**Activity**
Pull every line that includes the word "this" out of the data below and copy it.

Saved entries:

================

-- pv_equiv track=rewrite | github.com/AlejoCNYT/spring-boot-java-assignments | Desktop/ECIGMA/Pashmak_and_Flowers.py | ways_pick_flowers
-- ===== SOURCE A (Python) =====
-- def ways_pick_flowers(m, M, arr):
--     min_r = 0
--     max_r = 0
--     s = len(set(arr))
--     if s == 1 and len(arr) == 2:
--         res = 1
--     elif s == 1 and len(arr) != 2:
--         numer = M
--         res = 0
--         while numer > 1:
--             numer -= 1
--             res += numer
--     else:
--         for num in arr:
--             if num == m:
--                 min_r += 1
--             elif num == M:
--                 max_r += 1
--
--         res = max_r * min_r
--
--     return res
-- ===== SOURCE B (Python) =====
-- def ways_pick_flowers(m, M, arr):
--     if arr and all(x == arr[0] for x in arr):
--         if len(arr) == 2:
--             return 1
--         return M * (M - 1) // 2 if M > 1 else 0
--     cm = arr.count(m)
--     cM = 0 if m == M else arr.count(M)
--     return cm * cM
-- ===== Notes on version B (the rewrite author's own statement) =====
-- stated objective: faster
-- what changed: Replaced the O(M) decrementing while-loop with the closed form M*(M-1)//2, replaced len(set(arr)) by a single all-equal scan, and replaced the counting for-loop by arr.count.
import Mathlib
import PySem

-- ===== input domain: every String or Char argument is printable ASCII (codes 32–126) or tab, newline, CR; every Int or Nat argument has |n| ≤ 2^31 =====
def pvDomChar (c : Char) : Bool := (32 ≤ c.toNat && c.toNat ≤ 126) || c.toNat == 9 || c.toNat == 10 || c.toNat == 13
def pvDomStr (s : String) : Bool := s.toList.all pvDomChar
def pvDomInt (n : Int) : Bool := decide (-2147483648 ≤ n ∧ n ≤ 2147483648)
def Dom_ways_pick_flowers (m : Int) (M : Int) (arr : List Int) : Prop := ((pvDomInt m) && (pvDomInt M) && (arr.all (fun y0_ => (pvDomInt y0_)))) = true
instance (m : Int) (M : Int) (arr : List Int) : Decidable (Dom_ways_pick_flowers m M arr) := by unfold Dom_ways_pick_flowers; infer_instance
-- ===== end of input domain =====

-- ===== PORT A =====
-- B replaces A's O(M) while-loop by the closed form M*(M-1)//2 and A's two scans
-- (len(set(arr)), counting for-loop) by an all-equal scan and arr.count: asymptotically faster.

-- the 'while numer > 1' loop of A, on state (numer, res)
def waysLoop (numer res : Int) : Int :=
  if 1 < numer then waysLoop (numer - 1) (res + (numer - 1)) else res
termination_by numer.toNat
decreasing_by omega

def ways_pick_flowers (m : Int) (M : Int) (arr : List Int) : Int :=
  let s : Int := (PySem.Set.ofList arr).length
  if s = 1 ∧ arr.length = 2 then 1
  else if s = 1 ∧ arr.length ≠ 2 then waysLoop M 0
  else
    let p := arr.foldl
      (fun (st : Int × Int) num =>
        if num = m then (st.1 + 1, st.2)
        else if num = M then (st.1, st.2 + 1)
        else st) (0, 0)
    p.2 * p.1

-- ===== PORT B =====
-- 'arr and all(x == arr[0] for x in arr)'
def allEqHead (arr : List Int) : Bool :=
  match arr with
  | [] => false
  | a :: _ => arr.all (fun x => x == a)

def ways_pick_flowers_alt (m : Int) (M : Int) (arr : List Int) : Int :=
  if allEqHead arr then
    if arr.length = 2 then 1
    else if 1 < M then PySem.Int.floordiv (M * (M - 1)) 2 else 0
  else
    let cm := PySem.List.count arr m
    let cM := if m = M then 0 else PySem.List.count arr M
    cm * cM

-- ===== PRECONDITION & SPEC =====
def Spec_ways_pick_flowers (m : Int) (M : Int) (arr : List Int) (out : Int) : Prop := out = ways_pick_flowers_alt m M arr
instance (m : Int) (M : Int) (arr : List Int) (out : Int) : Decidable (Spec_ways_pick_flowers m M arr out) := by unfold Spec_ways_pick_flowers; infer_instance

-- ===== CLAIM (what is proved, stated in full; the proofs are below) =====
def Claim_equal_ways_pick_flowers : Prop := ∀ (m : Int) (M : Int) (arr : List Int), Dom_ways_pick_flowers m M arr → Spec_ways_pick_flowers m M arr (ways_pick_flowers m M arr)

-- ===== LEMMAS AND PROOFS =====

-- all elements equal the head: set(arr) folds to the singleton [a]
lemma foldl_add_allEq (a : Int) (t : List Int) (h : ∀ x ∈ t, x = a) :
    t.foldl PySem.Set.add [a] = [a] := by
  induction t with
  | nil => rfl
  | cons b u ih =>
      have hb : b = a := h b (by simp)
      subst hb
      simp only [List.foldl_cons]
      have : PySem.Set.add [b] b = [b] := by
        simp [PySem.Set.add, PySem.Set.contains]
      rw [this]
      exact ih (fun x hx => h x (by simp [hx]))

lemma length_ne_one_of_two_mem {s : List Int} {y z : Int}
    (hy : y ∈ s) (hz : z ∈ s) (hne : y ≠ z) : s.length ≠ 1 := by
  intro hlen
  match s, hlen with
  | [w], _ =>
      simp at hy hz
      exact hne (hy.trans hz.symm)

lemma ofList_length_one_iff (arr : List Int) :
    ((PySem.Set.ofList arr).length = 1) ↔ allEqHead arr = true := by
  cases arr with
  | nil => simp [PySem.Set.ofList, allEqHead]
  | cons a t =>
      constructor
      · intro h
        simp only [allEqHead, List.all_eq_true]
        intro x hx
        by_contra hne
        have hxm : x ∈ PySem.Set.ofList (a :: t) := by
          rw [PySem.Set.mem_ofList]; exact hx
        have ham : a ∈ PySem.Set.ofList (a :: t) := by
          rw [PySem.Set.mem_ofList]; simp
        have : x ≠ a := by simpa using hne
        exact length_ne_one_of_two_mem hxm ham this h
      · intro h
        simp only [allEqHead, List.all_eq_true] at h
        have hall : ∀ x ∈ t, x = a := by
          intro x hx
          have := h x (by simp [hx])
          simpa using this
        have : PySem.Set.ofList (a :: t) = [a] := by
          rw [PySem.Set.ofList_eq_foldl]
          simp only [List.foldl_cons]
          have : PySem.Set.add [] a = [a] := by
            simp [PySem.Set.add, PySem.Set.contains]
          rw [this]
          exact foldl_add_allEq a t hall
        simp [this]

-- closed form of A's while-loop
lemma waysLoop_eq (n r : Int) :
    waysLoop n r = r + (if 1 < n then PySem.Int.floordiv (n * (n - 1)) 2 else 0) := by
  by_cases h : 1 < n
  · have key : ∀ (k : Nat) (n r : Int), n.toNat = k → 1 < n →
        waysLoop n r = r + PySem.Int.floordiv (n * (n - 1)) 2 := by
      intro k
      induction k with
      | zero => intro n r hk hn; omega
      | succ k ih =>
          intro n r hk hn
          rw [waysLoop, if_pos hn]
          by_cases h2 : 1 < n - 1
          · rw [ih (n - 1) (r + (n - 1)) (by omega) h2]
            rw [PySem.Int.floordiv_eq_ediv_of_pos (by norm_num),
                PySem.Int.floordiv_eq_ediv_of_pos (by norm_num)]
            have hexp : n * (n - 1) = (n - 1) * (n - 2) + (n - 1) * 2 := by ring
            rw [hexp, Int.add_mul_ediv_right _ _ (by norm_num : (2:Int) ≠ 0)]
            ring
          · have hn2 : n = 2 := by omega
            subst hn2
            rw [waysLoop]
            norm_num [PySem.Int.floordiv_eq_ediv_of_pos]
    rw [if_pos h]
    exact key n.toNat n r rfl h
  · rw [waysLoop, if_neg h, if_neg h]
    omega

-- A's counting fold, with accumulator generalized
lemma count_fold (m M : Int) (arr : List Int) (c d : Int) :
    arr.foldl
      (fun (st : Int × Int) num =>
        if num = m then (st.1 + 1, st.2)
        else if num = M then (st.1, st.2 + 1)
        else st) (c, d)
    = (c + PySem.List.count arr m,
       d + (if m = M then 0 else PySem.List.count arr M)) := by
  induction arr generalizing c d with
  | nil => simp [PySem.List.count]
  | cons a t ih =>
      simp only [List.foldl_cons]
      by_cases ham : a = m
      · subst ham
        rw [if_pos rfl, ih]
        by_cases hmM : a = M
        · simp [PySem.List.count, hmM]
          ring_nf
        · simp [PySem.List.count, hmM]
          ring_nf
      · rw [if_neg ham]
        by_cases haM : a = M
        · subst haM
          rw [if_pos rfl, ih]
          have hmM : ¬ (m = a) := fun h => ham h.symm
          simp [PySem.List.count, ham, hmM]
          ring_nf
        · rw [if_neg haM, ih]
          simp [PySem.List.count, ham, haM]

-- ===== VERDICT (by name: the statement is the Claim_ definition above) =====
theorem ways_pick_flowers_spec : Claim_equal_ways_pick_flowers := by
  intro m M arr _
  unfold Spec_ways_pick_flowers ways_pick_flowers ways_pick_flowers_alt
  by_cases hall : allEqHead arr = true
  · have hs : ((PySem.Set.ofList arr).length : Int) = 1 := by
      have := (ofList_length_one_iff arr).mpr hall
      exact_mod_cast this
    by_cases h2 : arr.length = 2
    · simp [hs, h2, hall]
    · simp only [hs, h2, hall, and_true, and_false, if_true, if_false,
        not_false_eq_true, ne_eq]
      rw [waysLoop_eq M 0]
      simp
  · have hs : ¬ ((PySem.Set.ofList arr).length : Int) = 1 := by
      intro h
      exact hall ((ofList_length_one_iff arr).mp (by exact_mod_cast h))
    simp only [hs, false_and, if_false, hall]
    rw [count_fold m M arr 0 0]
    simp [mul_comm]
-- pv_equiv track=rewrite | github.com/been-jamming/CORE | generate_docs.py | index_file
-- ===== SOURCE A (Python) =====
-- def index_file(lines, name):
-- 	results = []
-- 	lines_iter = iter(lines)
-- 	line = next(lines_iter, None)
-- 	line_num = 0
-- 	while line:
-- 		if line[:7] == "define ":
-- 			definition_name = line.split(":")[0].split()[1]
-- 			if "(" in definition_name:
-- 				definition_name = definition_name.split("(")[0]
-- 			definition_description = ""
-- 			definition_line_num = line_num - 1
-- 			while definition_line_num and lines[definition_line_num][:2] == "//":
-- 				definition_description = lines[definition_line_num][2:] + definition_description
-- 				definition_line_num -= 1
-- 			definition_description = definition_description.replace("\n", "<br>")
-- 			results.append(("definition", definition_name, definition_description, line, name))
-- 		if line[:6] == "axiom ":
-- 			axiom_name = line.split(":")[0].split()[1]
-- 			if "[" in axiom_name:
-- 				axiom_name = axiom_name.split("[")[0]
-- 			axiom_description = ""
-- 			axiom_line_num = line_num - 1
-- 			while axiom_line_num and lines[axiom_line_num][:2] == "//":
-- 				axiom_description = lines[axiom_line_num][2:] + axiom_description
-- 				axiom_line_num -= 1
-- 			axiom_description = axiom_description.replace("\n", "<br>")
-- 			results.append(("axiom", axiom_name, axiom_description, line, name))
-- 		if line[:6] == "prove ":
-- 			proof_name = line.split(":")[0].split()[1]
-- 			if "[" in proof_name:
-- 				proof_name = proof_name.split("[")[0]
-- 			proof_description = ""
-- 			proof_line_num = line_num - 1
-- 			while proof_line_num and lines[proof_line_num][:2] == "//":
-- 				proof_description = lines[proof_line_num][2:] + proof_description
-- 				proof_line_num -= 1
-- 			proof_code = line
-- 			line = next(lines_iter, None)
-- 			line_num += 1
-- 			while line and line[0] != "}":
-- 				proof_code += line
-- 				line = next(lines_iter, None)
-- 				line_num += 1
-- 			proof_code += "}"
-- 			proof_description = proof_description.replace("\n", "<br>")
-- 			results.append(("proof", proof_name, proof_description, proof_code, name))
-- 		line = next(lines_iter, None)
-- 		line_num += 1
-- 	return results
-- ===== SOURCE B (Python) =====
-- def index_file(lines, name):
--     KINDS = (("define ", "definition", "("), ("axiom ", "axiom", "["), ("prove ", "proof", "["))
--     results = []
--     buf = []
--     i, n = 0, len(lines)
--     while i < n and lines[i]:
--         line = lines[i]
--         hit = next((k for k in KINDS if line.startswith(k[0])), None)
--         if hit is None:
--             if line.startswith("//"):
--                 buf.append(line[2:])
--             else:
--                 buf = []
--             i += 1
--             continue
--         _prefix, kind, cut = hit
--         ident = line.split(":")[0].split()[1].split(cut)[0]
--         desc = "".join(buf).replace("\n", "<br>")
--         buf = []
--         code = line
--         if kind == "proof":
--             i += 1
--             while i < n and lines[i] and not lines[i].startswith("}"):
--                 code += lines[i]
--                 i += 1
--             code += "}"
--         results.append((kind, ident, desc, code, name))
--         i += 1
--     return results
-- ===== Notes on version B (the rewrite author's own statement) =====
-- stated objective: alternative
-- what changed: B replaces A's backward re-scan of the lines list at every declaration by a single forward pass that buffers the current run of '//' comment lines, and replaces A's three near-identical define/axiom/prove blocks by one table-driven branch; Pre_ excludes inputs where a define/axiom/prove line lacks a second token before ':', on which A raises IndexError when it parses such a line.
-- intended difference: On inputs where the description scan for the first declaration touches line 0 - a declaration on line 0 with trailing '//' lines (A's backward scan wraps to negative indices and returns those trailing comments) or an initial '//' comment run with nonempty line-0 text ending at a declaration (A's scan stops at index 0 and drops that comment) - A returns the accidental description while B returns the intended one: exactly the comment lines directly above the declaration. — e.g. on index_file(["//d", "define x:"], "m"): A returns [("definition", "x", "", "define x:", "m")], B returns [("definition", "x", "d", "define x:", "m")]
-- outside the precondition, e.g. on index_file(['', 'define '], 'm'): A returns [], B returns []
import Mathlib
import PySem
-- pv_equiv track=rewrite | github.com/diminDDL/OpenTagBridge | SpotApi/CreateBleDevice/create_ble_device.py | _chunk_sizes
-- ===== SOURCE A (Python) =====
-- def _chunk_sizes(total_key_count: int, window_size: int) -> list[int]:
--     sizes = []
--     remaining = total_key_count
--     while remaining > 0:
--         size = min(window_size, remaining)
--         sizes.append(size)
--         remaining -= size
--     return sizes
-- ===== SOURCE B (Python) =====
-- def _chunk_sizes(total_key_count: int, window_size: int) -> list[int]:
--     if total_key_count <= 0:
--         return []
--     full, rem = divmod(total_key_count, window_size)
--     return [window_size] * full + ([rem] if rem else [])
-- ===== Notes on version B (the rewrite author's own statement) =====
-- stated objective: simpler
-- what changed: Replaces the chunk-by-chunk subtraction loop with a single divmod closed form: [window_size]*full plus an optional nonzero remainder chunk.
import Mathlib
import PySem

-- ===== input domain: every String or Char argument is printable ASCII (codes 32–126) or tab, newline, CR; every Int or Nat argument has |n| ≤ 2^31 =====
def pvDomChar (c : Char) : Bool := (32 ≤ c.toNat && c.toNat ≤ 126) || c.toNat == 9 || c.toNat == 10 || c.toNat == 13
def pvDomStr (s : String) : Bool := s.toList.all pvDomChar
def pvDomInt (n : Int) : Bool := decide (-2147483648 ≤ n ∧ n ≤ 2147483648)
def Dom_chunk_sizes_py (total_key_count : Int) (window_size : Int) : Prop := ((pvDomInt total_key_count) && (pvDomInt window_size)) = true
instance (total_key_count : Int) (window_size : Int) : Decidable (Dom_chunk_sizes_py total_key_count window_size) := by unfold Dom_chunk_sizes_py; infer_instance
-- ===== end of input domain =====

-- B replaces the chunk-by-chunk subtraction loop with one divmod closed form (objective: simpler).

-- ===== PORT A =====
-- while remaining > 0: size = min(window_size, remaining); sizes.append(size); remaining -= size
-- The inner `0 < size` guard only makes the recursion total: when it fails (window_size ≤ 0
-- with remaining > 0) Python A loops forever; those inputs are excluded by Pre_.
def chunkLoopA (window_size : Int) (remaining : Int) (sizes : List Int) : List Int :=
  if _h : remaining > 0 then
    let size := min window_size remaining
    if _hs : 0 < size then
      chunkLoopA window_size (remaining - size) (sizes ++ [size])
    else sizes
  else sizes
termination_by remaining.toNat
decreasing_by omega

def chunk_sizes_py (total_key_count : Int) (window_size : Int) : List Int :=
  chunkLoopA window_size total_key_count []

-- ===== PORT B =====
def chunk_sizes_py_alt (total_key_count : Int) (window_size : Int) : List Int :=
  if total_key_count ≤ 0 then []
  else
    let full := PySem.Int.floordiv total_key_count window_size
    let rem := PySem.Int.mod total_key_count window_size
    List.replicate full.toNat window_size ++ (if rem ≠ 0 then [rem] else [])

-- ===== PRECONDITION & SPEC =====
-- Pre_ excludes total_key_count > 0 with window_size ≤ 0, where Python A never terminates
-- (the loop makes no progress); on those inputs A returns nothing to match.
def Pre_chunk_sizes_py (total_key_count : Int) (window_size : Int) : Prop :=
  total_key_count ≤ 0 ∨ 0 < window_size
instance (total_key_count : Int) (window_size : Int) : Decidable (Pre_chunk_sizes_py total_key_count window_size) := by unfold Pre_chunk_sizes_py; infer_instance

def pvWitness_chunk_sizes_py : Int × Int := (7, 3)

def Spec_chunk_sizes_py (total_key_count : Int) (window_size : Int) (out : List Int) : Prop := out = chunk_sizes_py_alt total_key_count window_size
instance (total_key_count : Int) (window_size : Int) (out : List Int) : Decidable (Spec_chunk_sizes_py total_key_count window_size out) := by unfold Spec_chunk_sizes_py; infer_instance

-- ===== CLAIM (what is proved, stated in full; the proofs are below) =====
def Claim_equal_chunk_sizes_py : Prop := ∀ (total_key_count : Int) (window_size : Int), Dom_chunk_sizes_py total_key_count window_size → Pre_chunk_sizes_py total_key_count window_size → Spec_chunk_sizes_py total_key_count window_size (chunk_sizes_py total_key_count window_size)

-- ===== LEMMAS AND PROOFS =====

lemma alt_nonpos (t ws : Int) (h : t ≤ 0) : chunk_sizes_py_alt t ws = [] := by
  simp [chunk_sizes_py_alt, h]

lemma alt_last (t ws : Int) (h0 : 0 < t) (h1 : t ≤ ws) : chunk_sizes_py_alt t ws = [t] := by
  have hws : (0:Int) < ws := lt_of_lt_of_le h0 h1
  rcases lt_or_eq_of_le h1 with hlt | heq
  · have hfd : PySem.Int.floordiv t ws = 0 :=
      (PySem.Int.floordiv_eq_iff_of_pos hws).2 (by constructor <;> [omega; nlinarith])
    have hm : PySem.Int.mod t ws = t := by
      have := PySem.Int.floordiv_mul_add_mod t ws
      rw [hfd] at this; omega
    have hne : t ≠ 0 := by omega
    simp [chunk_sizes_py_alt, hfd, hm, not_le.2 h0, hne]
  · subst heq
    have hfd : PySem.Int.floordiv t t = 1 :=
      (PySem.Int.floordiv_eq_iff_of_pos h0).2 (by constructor <;> nlinarith)
    have hm : PySem.Int.mod t t = 0 := by
      have := PySem.Int.floordiv_mul_add_mod t t
      rw [hfd] at this; omega
    simp [chunk_sizes_py_alt, hfd, hm, not_le.2 h0]

lemma alt_step (t ws : Int) (hws : 0 < ws) (h : ws < t) :
    chunk_sizes_py_alt t ws = ws :: chunk_sizes_py_alt (t - ws) ws := by
  have ht' : (0:Int) < t - ws := by omega
  set q := PySem.Int.floordiv (t - ws) ws with hq
  set r := PySem.Int.mod (t - ws) ws with hr
  have hdm : q * ws + r = t - ws := PySem.Int.floordiv_mul_add_mod (t - ws) ws
  have hr0 : 0 ≤ r := PySem.Int.mod_nonneg (t - ws) hws
  have hr1 : r < ws := PySem.Int.mod_lt (t - ws) hws
  have hq0 : 0 ≤ q := (PySem.Int.le_floordiv_iff_mul_le hws).2 (by omega)
  have hfd : PySem.Int.floordiv t ws = q + 1 :=
    (PySem.Int.floordiv_eq_iff_of_pos hws).2 (by constructor <;> nlinarith)
  have hm : PySem.Int.mod t ws = r := by
    have := PySem.Int.floordiv_mul_add_mod t ws
    rw [hfd] at this; nlinarith
  have htn : (q + 1).toNat = q.toNat + 1 := by omega
  simp only [chunk_sizes_py_alt, hfd, hm, ← hq, ← hr, if_neg (by omega : ¬ t ≤ 0),
    if_neg (by omega : ¬ t - ws ≤ 0), htn, List.replicate_succ, List.cons_append]

lemma le_or_lt_int (a b : Int) : a ≤ b ∨ b < a := by omega

lemma loop_eq (ws : Int) (hws : 0 < ws) :
    ∀ n (t : Int), t.toNat = n → ∀ acc, chunkLoopA ws t acc = acc ++ chunk_sizes_py_alt t ws := by
  intro n
  induction n using Nat.strong_induction_on with
  | _ n ih =>
    intro t hn acc
    rw [chunkLoopA]
    by_cases ht : t > 0
    · have hsz : 0 < min ws t := by omega
      simp only [ht, hsz, dif_pos]
      rcases le_or_lt_int t ws with hle | hlt
      · have hmin : min ws t = t := by omega
        rw [hmin, chunkLoopA]
        simp [alt_last t ws ht hle]
      · have hmin : min ws t = ws := by omega
        rw [hmin, ih (t - ws).toNat (by omega) (t - ws) rfl (acc ++ [ws]),
          alt_step t ws hws hlt]
        simp
    · simp [ht, alt_nonpos t ws (by omega)]

-- ===== VERDICT (by name: the statement is the Claim_ definition above) =====
theorem chunk_sizes_py_spec : Claim_equal_chunk_sizes_py := by
  intro t ws _ hpre
  unfold Spec_chunk_sizes_py chunk_sizes_py
  rcases hpre with h | h
  · rw [chunkLoopA]
    have hng : ¬ t > 0 := by omega
    simp [alt_nonpos t ws h, hng]
  · simpa using loop_eq ws h t.toNat t rfl []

================

**Your solution**
      rw [this]
        exact length_ne_one_of_two_mem hxm ham this h
          simpa using this
          rw [this]
        simp [this]
      exact_mod_cast this
      rw [hfd] at this; omega
      rw [hfd] at this; omega
    rw [hfd] at this; nlinarith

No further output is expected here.